### Exercise requirements
Repeat exactly the lines from the start of the records below through the line that contains "have : seg.length", including both.

[Stored items]
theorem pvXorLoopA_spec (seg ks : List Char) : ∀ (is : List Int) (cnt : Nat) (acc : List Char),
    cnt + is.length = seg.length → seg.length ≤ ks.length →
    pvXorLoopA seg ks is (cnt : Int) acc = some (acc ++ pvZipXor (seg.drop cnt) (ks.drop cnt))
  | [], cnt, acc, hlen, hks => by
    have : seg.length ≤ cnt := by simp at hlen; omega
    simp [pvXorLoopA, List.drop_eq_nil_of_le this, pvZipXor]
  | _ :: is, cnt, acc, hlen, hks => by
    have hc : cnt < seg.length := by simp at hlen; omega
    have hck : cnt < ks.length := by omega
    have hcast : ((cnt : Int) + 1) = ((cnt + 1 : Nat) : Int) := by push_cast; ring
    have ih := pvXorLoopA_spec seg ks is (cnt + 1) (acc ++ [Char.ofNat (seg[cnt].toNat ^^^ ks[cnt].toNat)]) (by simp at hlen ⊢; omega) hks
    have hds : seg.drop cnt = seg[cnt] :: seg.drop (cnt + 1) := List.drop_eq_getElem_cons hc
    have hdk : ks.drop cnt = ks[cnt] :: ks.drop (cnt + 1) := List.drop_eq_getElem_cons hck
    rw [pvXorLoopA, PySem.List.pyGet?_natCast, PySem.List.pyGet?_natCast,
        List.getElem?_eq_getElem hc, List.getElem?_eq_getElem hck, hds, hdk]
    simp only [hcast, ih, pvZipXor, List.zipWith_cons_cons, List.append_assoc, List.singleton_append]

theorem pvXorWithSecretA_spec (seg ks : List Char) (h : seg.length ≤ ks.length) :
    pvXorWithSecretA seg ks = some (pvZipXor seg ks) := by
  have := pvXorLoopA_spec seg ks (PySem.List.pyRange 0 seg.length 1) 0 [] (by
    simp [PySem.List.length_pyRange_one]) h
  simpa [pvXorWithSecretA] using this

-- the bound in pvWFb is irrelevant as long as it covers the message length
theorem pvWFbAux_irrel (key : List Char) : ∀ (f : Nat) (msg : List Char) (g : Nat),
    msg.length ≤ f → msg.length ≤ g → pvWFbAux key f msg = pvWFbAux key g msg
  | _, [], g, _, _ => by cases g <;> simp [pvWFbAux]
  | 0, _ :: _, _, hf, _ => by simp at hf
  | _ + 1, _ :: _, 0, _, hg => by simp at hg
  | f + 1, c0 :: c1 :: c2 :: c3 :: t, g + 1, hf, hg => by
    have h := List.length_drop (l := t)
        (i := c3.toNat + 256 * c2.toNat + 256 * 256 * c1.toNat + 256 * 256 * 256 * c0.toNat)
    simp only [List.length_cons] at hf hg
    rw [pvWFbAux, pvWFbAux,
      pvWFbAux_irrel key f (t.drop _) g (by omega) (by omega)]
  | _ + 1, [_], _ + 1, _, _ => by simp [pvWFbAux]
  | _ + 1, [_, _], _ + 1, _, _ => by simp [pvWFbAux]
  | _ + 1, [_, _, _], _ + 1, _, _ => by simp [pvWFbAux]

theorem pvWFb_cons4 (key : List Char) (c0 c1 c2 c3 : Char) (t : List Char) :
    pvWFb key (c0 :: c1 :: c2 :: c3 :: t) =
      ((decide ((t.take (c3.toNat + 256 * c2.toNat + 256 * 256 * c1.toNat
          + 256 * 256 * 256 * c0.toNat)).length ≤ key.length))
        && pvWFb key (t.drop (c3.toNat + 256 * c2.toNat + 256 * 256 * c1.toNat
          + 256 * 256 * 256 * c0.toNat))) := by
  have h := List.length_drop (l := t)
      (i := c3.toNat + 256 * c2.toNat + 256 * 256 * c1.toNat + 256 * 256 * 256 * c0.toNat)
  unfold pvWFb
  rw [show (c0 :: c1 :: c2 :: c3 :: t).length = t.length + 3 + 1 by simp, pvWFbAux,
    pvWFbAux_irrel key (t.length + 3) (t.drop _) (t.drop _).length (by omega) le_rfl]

### Answer to this task
theorem pvXorLoopA_spec (seg ks : List Char) : ∀ (is : List Int) (cnt : Nat) (acc : List Char),
    cnt + is.length = seg.length → seg.length ≤ ks.length →
    pvXorLoopA seg ks is (cnt : Int) acc = some (acc ++ pvZipXor (seg.drop cnt) (ks.drop cnt))
  | [], cnt, acc, hlen, hks => by
    have : seg.length ≤ cnt := by simp at hlen; omega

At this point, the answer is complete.